(Beginning of SUPPLIED RECORDS)
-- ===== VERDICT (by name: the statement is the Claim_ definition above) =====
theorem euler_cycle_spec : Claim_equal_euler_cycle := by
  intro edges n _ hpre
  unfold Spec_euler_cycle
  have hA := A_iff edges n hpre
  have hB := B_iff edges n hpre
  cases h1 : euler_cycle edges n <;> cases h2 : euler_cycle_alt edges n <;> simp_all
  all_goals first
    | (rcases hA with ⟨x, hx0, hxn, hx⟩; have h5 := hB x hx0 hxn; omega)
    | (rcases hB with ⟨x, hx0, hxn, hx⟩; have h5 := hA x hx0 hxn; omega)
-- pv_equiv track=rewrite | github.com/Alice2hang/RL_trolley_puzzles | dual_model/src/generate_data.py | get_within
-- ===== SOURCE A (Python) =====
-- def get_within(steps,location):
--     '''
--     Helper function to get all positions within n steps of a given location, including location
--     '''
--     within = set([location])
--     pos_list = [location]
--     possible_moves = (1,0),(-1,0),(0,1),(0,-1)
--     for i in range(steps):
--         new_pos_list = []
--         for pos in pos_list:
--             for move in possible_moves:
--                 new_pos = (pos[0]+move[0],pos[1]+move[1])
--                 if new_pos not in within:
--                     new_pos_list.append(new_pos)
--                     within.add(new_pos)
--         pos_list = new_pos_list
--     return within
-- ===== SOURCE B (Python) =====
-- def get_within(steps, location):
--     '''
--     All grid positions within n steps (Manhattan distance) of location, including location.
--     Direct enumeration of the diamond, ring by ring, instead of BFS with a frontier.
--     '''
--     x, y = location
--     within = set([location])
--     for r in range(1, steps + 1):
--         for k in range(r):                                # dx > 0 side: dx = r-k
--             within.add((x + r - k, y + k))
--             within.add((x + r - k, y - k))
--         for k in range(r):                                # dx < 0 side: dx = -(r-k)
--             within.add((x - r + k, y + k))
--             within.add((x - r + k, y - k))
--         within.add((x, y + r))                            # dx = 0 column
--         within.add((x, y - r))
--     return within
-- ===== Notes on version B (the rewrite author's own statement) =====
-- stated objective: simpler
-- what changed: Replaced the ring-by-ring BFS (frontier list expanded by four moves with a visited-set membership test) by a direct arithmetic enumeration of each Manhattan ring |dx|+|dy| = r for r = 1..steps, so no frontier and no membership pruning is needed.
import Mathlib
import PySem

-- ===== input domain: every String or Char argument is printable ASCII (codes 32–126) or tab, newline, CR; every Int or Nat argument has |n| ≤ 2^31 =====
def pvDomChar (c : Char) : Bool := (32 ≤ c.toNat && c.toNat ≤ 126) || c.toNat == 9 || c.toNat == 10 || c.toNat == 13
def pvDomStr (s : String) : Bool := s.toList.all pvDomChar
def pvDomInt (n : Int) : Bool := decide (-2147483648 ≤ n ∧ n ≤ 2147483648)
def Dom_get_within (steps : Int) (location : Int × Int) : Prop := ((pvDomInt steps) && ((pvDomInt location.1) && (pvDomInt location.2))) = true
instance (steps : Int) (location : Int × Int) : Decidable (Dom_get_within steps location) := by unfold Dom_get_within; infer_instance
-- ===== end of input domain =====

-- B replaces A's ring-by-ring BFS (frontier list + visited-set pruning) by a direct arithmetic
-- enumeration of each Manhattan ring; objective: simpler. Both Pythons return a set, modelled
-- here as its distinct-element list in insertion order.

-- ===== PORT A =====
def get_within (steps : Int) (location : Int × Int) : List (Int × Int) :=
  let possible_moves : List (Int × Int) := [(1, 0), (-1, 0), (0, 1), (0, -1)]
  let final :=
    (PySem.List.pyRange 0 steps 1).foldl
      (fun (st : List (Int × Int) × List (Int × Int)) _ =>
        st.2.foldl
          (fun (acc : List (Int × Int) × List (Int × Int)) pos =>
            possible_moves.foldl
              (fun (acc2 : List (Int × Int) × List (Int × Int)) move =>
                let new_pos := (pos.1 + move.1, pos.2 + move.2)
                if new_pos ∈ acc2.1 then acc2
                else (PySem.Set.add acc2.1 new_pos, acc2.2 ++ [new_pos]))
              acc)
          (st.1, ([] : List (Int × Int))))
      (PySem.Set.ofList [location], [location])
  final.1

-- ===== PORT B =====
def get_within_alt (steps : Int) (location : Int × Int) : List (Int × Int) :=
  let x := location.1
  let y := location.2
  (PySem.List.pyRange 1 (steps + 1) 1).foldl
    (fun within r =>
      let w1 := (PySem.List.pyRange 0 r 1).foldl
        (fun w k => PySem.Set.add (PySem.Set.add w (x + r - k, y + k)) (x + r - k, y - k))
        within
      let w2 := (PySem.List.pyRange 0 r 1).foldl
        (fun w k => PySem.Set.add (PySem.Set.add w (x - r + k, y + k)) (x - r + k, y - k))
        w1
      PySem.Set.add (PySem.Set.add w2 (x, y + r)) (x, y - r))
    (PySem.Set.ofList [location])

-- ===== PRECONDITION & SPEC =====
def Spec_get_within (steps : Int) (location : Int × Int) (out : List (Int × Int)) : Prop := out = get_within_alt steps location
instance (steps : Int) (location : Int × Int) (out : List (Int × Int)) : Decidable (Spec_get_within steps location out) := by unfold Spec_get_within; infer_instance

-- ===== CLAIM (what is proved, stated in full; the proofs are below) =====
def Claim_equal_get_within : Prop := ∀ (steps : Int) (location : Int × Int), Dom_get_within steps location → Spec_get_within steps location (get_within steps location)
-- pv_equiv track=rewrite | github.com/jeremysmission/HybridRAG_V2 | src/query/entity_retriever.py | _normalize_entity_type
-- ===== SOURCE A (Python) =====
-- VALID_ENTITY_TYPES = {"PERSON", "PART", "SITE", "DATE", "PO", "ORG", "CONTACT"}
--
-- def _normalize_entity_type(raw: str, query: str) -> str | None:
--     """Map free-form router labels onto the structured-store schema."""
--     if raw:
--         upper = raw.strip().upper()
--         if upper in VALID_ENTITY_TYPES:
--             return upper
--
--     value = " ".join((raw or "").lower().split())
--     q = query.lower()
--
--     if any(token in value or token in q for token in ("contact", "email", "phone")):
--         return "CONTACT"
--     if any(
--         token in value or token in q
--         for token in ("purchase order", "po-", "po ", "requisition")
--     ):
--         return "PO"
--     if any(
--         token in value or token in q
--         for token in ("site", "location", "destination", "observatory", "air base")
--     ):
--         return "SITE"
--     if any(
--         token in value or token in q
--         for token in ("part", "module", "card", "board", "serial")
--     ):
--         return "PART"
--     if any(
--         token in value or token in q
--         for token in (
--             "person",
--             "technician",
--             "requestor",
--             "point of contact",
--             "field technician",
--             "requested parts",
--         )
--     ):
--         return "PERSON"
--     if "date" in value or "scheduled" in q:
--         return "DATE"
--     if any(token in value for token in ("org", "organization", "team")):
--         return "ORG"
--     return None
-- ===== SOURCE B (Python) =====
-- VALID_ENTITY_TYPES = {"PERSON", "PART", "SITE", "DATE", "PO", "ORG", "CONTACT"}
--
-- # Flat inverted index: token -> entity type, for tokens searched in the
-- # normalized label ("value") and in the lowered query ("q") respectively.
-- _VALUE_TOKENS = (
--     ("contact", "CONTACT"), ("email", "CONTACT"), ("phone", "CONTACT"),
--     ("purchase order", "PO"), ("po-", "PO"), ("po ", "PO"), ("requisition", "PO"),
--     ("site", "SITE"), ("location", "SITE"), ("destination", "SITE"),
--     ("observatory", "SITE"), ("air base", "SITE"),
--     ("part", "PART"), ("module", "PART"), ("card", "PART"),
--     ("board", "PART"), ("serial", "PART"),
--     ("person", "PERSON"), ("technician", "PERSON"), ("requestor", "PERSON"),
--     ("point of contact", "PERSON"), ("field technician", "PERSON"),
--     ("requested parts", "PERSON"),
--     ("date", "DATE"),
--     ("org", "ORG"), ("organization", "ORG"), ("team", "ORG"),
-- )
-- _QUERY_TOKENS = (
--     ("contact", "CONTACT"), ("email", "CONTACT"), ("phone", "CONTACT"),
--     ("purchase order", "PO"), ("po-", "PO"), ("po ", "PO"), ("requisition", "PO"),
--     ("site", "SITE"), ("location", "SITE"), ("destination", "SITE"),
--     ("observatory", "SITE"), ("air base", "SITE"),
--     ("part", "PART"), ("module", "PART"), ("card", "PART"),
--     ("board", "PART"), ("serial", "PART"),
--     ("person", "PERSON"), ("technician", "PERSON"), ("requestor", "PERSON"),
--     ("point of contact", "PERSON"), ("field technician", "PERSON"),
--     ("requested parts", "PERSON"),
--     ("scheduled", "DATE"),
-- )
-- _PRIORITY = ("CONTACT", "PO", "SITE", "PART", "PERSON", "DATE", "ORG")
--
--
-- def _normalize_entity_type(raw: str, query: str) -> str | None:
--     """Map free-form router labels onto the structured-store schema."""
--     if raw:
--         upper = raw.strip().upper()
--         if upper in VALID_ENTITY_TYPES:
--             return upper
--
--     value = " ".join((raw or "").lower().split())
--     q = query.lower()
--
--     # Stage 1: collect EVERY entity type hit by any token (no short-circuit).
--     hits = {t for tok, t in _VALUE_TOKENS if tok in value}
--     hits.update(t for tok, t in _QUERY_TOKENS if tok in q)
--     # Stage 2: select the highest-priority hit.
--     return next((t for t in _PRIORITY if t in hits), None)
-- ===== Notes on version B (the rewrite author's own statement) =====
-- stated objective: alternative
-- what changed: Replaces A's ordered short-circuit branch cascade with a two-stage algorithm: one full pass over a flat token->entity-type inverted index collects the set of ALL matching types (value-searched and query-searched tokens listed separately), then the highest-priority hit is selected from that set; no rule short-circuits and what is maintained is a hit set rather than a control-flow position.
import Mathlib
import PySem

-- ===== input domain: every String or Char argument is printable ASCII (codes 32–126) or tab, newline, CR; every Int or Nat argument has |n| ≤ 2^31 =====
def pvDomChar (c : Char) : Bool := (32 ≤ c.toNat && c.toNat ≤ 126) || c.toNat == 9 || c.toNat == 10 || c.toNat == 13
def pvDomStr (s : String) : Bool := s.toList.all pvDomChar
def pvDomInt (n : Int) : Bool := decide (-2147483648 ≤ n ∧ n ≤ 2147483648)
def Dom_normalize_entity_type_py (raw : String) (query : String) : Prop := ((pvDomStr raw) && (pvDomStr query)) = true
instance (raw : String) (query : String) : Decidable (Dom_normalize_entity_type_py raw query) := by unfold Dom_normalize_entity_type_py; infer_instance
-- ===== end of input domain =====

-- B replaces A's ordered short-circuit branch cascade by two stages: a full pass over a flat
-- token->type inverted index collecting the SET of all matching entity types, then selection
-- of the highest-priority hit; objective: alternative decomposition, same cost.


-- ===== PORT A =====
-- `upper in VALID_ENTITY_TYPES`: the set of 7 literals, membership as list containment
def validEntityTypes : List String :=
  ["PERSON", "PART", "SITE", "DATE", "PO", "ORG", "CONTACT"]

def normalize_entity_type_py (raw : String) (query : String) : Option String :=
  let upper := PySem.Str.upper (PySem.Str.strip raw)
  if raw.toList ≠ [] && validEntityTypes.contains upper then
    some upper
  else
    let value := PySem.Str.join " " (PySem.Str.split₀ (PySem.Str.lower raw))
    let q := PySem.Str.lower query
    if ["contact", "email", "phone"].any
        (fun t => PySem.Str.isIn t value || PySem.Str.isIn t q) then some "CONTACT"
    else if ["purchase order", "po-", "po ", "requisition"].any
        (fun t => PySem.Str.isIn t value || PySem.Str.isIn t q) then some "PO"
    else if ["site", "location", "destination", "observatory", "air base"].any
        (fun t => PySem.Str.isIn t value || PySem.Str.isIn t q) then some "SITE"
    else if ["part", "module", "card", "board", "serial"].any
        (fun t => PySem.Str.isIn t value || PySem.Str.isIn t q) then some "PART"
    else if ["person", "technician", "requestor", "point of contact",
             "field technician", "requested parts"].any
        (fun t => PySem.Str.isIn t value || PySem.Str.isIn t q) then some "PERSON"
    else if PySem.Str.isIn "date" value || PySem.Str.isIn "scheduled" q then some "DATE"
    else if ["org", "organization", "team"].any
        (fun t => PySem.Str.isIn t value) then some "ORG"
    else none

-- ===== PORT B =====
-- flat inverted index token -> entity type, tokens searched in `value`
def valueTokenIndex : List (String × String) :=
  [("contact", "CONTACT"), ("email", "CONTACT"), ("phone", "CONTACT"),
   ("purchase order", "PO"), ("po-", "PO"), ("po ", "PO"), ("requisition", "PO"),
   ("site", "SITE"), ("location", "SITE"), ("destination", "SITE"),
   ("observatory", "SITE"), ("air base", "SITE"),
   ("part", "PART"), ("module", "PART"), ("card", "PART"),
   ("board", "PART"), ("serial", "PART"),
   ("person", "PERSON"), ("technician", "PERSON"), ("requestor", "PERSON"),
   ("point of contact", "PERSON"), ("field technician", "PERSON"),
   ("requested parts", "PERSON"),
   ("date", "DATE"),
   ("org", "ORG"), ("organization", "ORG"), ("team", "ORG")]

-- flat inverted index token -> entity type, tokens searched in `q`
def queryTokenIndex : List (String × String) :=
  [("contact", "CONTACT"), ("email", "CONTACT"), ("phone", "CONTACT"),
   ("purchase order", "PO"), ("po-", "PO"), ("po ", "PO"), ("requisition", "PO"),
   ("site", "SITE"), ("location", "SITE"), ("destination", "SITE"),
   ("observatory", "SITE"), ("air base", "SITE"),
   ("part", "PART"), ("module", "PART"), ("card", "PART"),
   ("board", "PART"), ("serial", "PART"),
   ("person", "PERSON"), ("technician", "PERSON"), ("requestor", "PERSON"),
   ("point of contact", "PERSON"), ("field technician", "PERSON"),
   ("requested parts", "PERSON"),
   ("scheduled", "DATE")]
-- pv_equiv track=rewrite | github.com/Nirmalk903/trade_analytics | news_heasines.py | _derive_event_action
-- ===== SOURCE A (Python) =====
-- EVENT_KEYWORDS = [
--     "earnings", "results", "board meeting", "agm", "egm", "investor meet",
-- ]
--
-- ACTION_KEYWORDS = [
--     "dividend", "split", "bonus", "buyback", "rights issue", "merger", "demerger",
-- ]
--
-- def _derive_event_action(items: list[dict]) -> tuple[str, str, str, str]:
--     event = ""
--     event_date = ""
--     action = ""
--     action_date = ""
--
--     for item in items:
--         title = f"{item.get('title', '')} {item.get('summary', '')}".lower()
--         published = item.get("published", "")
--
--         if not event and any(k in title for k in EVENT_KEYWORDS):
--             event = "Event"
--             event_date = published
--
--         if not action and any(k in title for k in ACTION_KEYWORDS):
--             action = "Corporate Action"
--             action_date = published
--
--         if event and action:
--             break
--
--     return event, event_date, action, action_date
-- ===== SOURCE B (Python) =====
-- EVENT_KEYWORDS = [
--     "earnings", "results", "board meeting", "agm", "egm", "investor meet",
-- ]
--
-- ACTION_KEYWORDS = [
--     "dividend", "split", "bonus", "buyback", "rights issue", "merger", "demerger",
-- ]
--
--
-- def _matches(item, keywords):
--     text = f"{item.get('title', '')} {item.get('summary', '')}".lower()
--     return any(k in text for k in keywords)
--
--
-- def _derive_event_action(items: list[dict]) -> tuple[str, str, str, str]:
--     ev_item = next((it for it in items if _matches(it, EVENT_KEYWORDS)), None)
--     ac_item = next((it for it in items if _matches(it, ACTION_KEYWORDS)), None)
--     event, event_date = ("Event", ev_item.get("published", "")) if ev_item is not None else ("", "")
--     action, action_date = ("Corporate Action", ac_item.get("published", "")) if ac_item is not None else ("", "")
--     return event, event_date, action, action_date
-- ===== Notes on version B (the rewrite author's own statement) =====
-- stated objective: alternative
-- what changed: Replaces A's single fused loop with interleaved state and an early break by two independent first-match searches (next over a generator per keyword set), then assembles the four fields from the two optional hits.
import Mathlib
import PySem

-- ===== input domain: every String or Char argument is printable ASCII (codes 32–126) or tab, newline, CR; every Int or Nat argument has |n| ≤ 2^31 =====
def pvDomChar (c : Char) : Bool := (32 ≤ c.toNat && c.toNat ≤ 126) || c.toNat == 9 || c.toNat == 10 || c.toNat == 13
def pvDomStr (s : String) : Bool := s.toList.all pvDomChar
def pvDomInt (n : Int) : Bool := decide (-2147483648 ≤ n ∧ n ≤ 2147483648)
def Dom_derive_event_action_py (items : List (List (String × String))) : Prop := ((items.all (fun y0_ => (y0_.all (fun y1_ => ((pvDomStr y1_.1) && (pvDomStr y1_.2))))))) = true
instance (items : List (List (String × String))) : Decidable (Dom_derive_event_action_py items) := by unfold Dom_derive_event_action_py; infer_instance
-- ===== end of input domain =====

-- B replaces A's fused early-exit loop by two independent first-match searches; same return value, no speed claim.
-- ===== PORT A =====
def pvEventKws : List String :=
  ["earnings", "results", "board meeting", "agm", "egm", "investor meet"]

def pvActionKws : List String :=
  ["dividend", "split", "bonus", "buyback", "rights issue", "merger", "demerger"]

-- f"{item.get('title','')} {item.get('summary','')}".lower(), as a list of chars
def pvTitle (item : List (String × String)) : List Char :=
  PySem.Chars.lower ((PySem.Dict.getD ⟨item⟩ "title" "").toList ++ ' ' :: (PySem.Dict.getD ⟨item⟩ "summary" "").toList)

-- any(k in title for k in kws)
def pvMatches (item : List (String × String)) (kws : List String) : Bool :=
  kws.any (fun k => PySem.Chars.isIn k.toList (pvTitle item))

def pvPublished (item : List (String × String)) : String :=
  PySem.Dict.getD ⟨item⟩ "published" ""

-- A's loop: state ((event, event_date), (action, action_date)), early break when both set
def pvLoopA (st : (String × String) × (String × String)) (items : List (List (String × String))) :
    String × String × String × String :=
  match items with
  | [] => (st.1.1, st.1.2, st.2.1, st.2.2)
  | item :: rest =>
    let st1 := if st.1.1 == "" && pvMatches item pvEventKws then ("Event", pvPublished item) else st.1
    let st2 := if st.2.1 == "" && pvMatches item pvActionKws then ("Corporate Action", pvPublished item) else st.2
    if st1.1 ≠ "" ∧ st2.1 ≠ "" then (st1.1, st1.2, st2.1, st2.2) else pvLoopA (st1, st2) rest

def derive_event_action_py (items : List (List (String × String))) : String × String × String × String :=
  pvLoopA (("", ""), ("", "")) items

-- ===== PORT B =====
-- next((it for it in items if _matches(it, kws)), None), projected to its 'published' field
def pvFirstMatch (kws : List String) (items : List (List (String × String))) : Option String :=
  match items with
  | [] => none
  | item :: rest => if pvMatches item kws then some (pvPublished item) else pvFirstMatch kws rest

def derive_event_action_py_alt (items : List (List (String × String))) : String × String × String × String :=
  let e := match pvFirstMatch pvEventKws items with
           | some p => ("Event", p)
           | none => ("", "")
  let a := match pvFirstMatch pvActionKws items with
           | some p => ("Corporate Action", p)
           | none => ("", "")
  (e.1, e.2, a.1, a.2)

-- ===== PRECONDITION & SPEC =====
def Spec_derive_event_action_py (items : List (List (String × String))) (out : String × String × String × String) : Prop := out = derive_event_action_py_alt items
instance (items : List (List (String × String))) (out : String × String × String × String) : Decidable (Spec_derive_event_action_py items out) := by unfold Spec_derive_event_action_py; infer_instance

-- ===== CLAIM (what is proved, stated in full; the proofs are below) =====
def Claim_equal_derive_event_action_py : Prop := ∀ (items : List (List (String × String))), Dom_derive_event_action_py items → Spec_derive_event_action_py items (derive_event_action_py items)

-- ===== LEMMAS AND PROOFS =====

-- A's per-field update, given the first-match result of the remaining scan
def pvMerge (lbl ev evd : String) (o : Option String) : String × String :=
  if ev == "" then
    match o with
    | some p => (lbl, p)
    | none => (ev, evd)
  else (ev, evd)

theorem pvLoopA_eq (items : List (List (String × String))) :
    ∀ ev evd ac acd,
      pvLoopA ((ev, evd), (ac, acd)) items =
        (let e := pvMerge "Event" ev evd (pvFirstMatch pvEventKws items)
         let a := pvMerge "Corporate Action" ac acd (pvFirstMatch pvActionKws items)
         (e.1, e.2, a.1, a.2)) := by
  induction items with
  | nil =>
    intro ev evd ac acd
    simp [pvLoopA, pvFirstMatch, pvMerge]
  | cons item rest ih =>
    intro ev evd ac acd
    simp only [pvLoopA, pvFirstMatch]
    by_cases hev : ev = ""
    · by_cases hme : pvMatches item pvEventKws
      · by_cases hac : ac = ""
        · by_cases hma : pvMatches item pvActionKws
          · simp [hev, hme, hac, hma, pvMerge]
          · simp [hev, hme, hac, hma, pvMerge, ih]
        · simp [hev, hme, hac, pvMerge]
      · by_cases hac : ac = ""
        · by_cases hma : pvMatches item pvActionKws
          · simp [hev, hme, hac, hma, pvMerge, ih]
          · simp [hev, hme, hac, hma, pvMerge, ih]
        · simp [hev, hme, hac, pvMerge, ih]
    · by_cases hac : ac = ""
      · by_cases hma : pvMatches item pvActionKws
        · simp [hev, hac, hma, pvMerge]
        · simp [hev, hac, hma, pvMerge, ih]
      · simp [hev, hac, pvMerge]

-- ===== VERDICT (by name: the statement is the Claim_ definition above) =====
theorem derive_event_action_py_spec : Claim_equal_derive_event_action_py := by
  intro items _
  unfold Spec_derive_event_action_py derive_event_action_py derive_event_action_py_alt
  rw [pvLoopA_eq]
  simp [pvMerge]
(End of SUPPLIED RECORDS)
EXERCISE DESCRIPTION - In the material above, transcribe exactly the lines beginning at the one with "def pvTitle (item" and ending at the one with "kws.any (fun k", both included.

SOLUTION TO THE PROBLEM -
def pvTitle (item : List (String × String)) : List Char :=
  PySem.Chars.lower ((PySem.Dict.getD ⟨item⟩ "title" "").toList ++ ' ' :: (PySem.Dict.getD ⟨item⟩ "summary" "").toList)

-- any(k in title for k in kws)
def pvMatches (item : List (String × String)) (kws : List String) : Bool :=
  kws.any (fun k => PySem.Chars.isIn k.toList (pvTitle item))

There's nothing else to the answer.